● **TASK STATEMENT**:
Go over the data and keep only the lines that include "nameerror".

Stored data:
-- pv_equiv track=rewrite | github.com/justlebadura/proyecto-cortex-grupo-1 | backend/main.py | execution_output_has_error
-- ===== SOURCE A (Python) =====
-- def execution_output_has_error(output_text: str) -> bool:
--     t = (output_text or "").lower()
--     error_markers = [
--         "error ejecutando manim",
--         "error inesperado en manim",
--         "error en lógica",
--         "error en logica",
--         "error de ejecución",
--         "error de ejecucion",
--         "traceback",
--         "syntaxerror",
--         "nameerror",
--         "typeerror",
--         "indentationerror",
--         "modulenotfounderror",
--         "filenotfounderror",
--         "❌",
--     ]
--     return any(m in t for m in error_markers)
-- ===== SOURCE B (Python) =====
-- # Single left-to-right scan over the lowercased text: at each position, check
-- # whether any marker starts there (instead of one full substring search per marker).
-- _ERROR_MARKERS = (
--     "error ejecutando manim",
--     "error inesperado en manim",
--     "error en lógica",
--     "error en logica",
--     "error de ejecución",
--     "error de ejecucion",
--     "traceback",
--     "syntaxerror",
--     "nameerror",
--     "typeerror",
--     "indentationerror",
--     "modulenotfounderror",
--     "filenotfounderror",
--     "❌",
-- )
--
--
-- def execution_output_has_error(output_text: str) -> bool:
--     t = (output_text or "").lower()
--     for i in range(len(t)):
--         for m in _ERROR_MARKERS:
--             if t.startswith(m, i):
--                 return True
--     return False
-- ===== Notes on version B (the rewrite author's own statement) =====
-- stated objective: alternative
-- what changed: Replaces the per-marker substring search (any(m in t)) by a single left-to-right scan over the text that tests at each position whether any marker starts there.
import Mathlib
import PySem

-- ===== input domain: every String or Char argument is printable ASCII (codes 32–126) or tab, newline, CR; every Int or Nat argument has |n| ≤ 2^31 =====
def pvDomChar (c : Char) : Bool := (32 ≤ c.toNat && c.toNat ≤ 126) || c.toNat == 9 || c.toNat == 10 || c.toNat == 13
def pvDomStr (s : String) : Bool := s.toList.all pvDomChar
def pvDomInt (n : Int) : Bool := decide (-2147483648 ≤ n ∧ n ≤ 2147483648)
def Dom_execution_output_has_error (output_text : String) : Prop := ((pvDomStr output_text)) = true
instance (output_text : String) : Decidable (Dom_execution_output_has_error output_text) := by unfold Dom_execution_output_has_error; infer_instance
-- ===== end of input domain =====

-- B replaces the per-marker substring search by one left-to-right positional scan; alternative structure, same cost.


-- ===== PORT A =====
-- A: lowercase, then test each marker for substring membership ('m in t').
def execution_output_has_error (output_text : String) : Bool :=
  let t := PySem.Str.lower output_text   -- (output_text or "") = output_text for a str argument
  let error_markers : List String :=
    [ "error ejecutando manim",
      "error inesperado en manim",
      "error en lógica",
      "error en logica",
      "error de ejecución",
      "error de ejecucion",
      "traceback",
      "syntaxerror",
      "nameerror",
      "typeerror",
      "indentationerror",
      "modulenotfounderror",
      "filenotfounderror",
      "❌" ]
  error_markers.any (fun m => PySem.Str.isIn m t)

-- ===== PORT B =====
-- B: module-level tuple of markers, then one scan over the positions of the lowered text.
def pvErrorMarkers : List String :=
  [ "error ejecutando manim",
    "error inesperado en manim",
    "error en lógica",
    "error en logica",
    "error de ejecución",
    "error de ejecucion",
    "traceback",
    "syntaxerror",
    "nameerror",
    "typeerror",
    "indentationerror",
    "modulenotfounderror",
    "filenotfounderror",
    "❌" ]

def execution_output_has_error_alt (output_text : String) : Bool :=
  let t := PySem.Str.lower output_text
  -- 't.startswith(m, i)' is ported exactly as: m.toList is a prefix of t.toList.drop i
  (List.range t.toList.length).any (fun i =>
    pvErrorMarkers.any (fun m => PySem.Chars.startswith (t.toList.drop i) m.toList))

-- ===== PRECONDITION & SPEC =====
def Spec_execution_output_has_error (output_text : String) (out : Bool) : Prop := out = execution_output_has_error_alt output_text
instance (output_text : String) (out : Bool) : Decidable (Spec_execution_output_has_error output_text out) := by unfold Spec_execution_output_has_error; infer_instance

-- ===== CLAIM (what is proved, stated in full; the proofs are below) =====
def Claim_equal_execution_output_has_error : Prop := ∀ (output_text : String), Dom_execution_output_has_error output_text → Spec_execution_output_has_error output_text (execution_output_has_error output_text)

-- ===== LEMMAS AND PROOFS =====

lemma pvErrorMarkers_ne_nil : ∀ m ∈ pvErrorMarkers, m.toList ≠ [] := by decide

-- core: per-marker infix test = positional scan, for any text cs
lemma pv_scan_eq (cs : List Char) :
    pvErrorMarkers.any (fun m => PySem.Chars.isIn m.toList cs)
      = (List.range cs.length).any (fun i =>
          pvErrorMarkers.any (fun m => PySem.Chars.startswith (cs.drop i) m.toList)) := by
  rw [Bool.eq_iff_iff]
  simp only [List.any_eq_true, List.mem_range, PySem.Chars.isIn_iff_infix,
    PySem.Chars.startswith_iff]
  constructor
  · rintro ⟨m, hm, hinf⟩
    have hj : ∃ j, m.toList <+: cs.drop j := by
      rw [PySem.Chars.exists_prefix_drop_iff_isIn, PySem.Chars.isIn_iff_infix]
      exact hinf
    obtain ⟨j, hj⟩ := hj
    refine ⟨j, ?_, m, hm, hj⟩
    by_contra h
    rw [List.drop_eq_nil_of_le (Nat.le_of_not_lt h)] at hj
    exact pvErrorMarkers_ne_nil m hm (List.prefix_nil.mp hj)
  · rintro ⟨i, _, m, hm, hp⟩
    exact ⟨m, hm, hp.isInfix.trans (List.drop_suffix i cs).isInfix⟩

-- ===== VERDICT (by name: the statement is the Claim_ definition above) =====
theorem execution_output_has_error_spec : Claim_equal_execution_output_has_error := by
  intro s _
  unfold Spec_execution_output_has_error execution_output_has_error execution_output_has_error_alt
  simp only [PySem.Str.isIn_eq]
  exact pv_scan_eq (PySem.Str.lower s).toList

● **WRITTEN REPLY**:
--         "nameerror",
--     "nameerror",
      "nameerror",
    "nameerror",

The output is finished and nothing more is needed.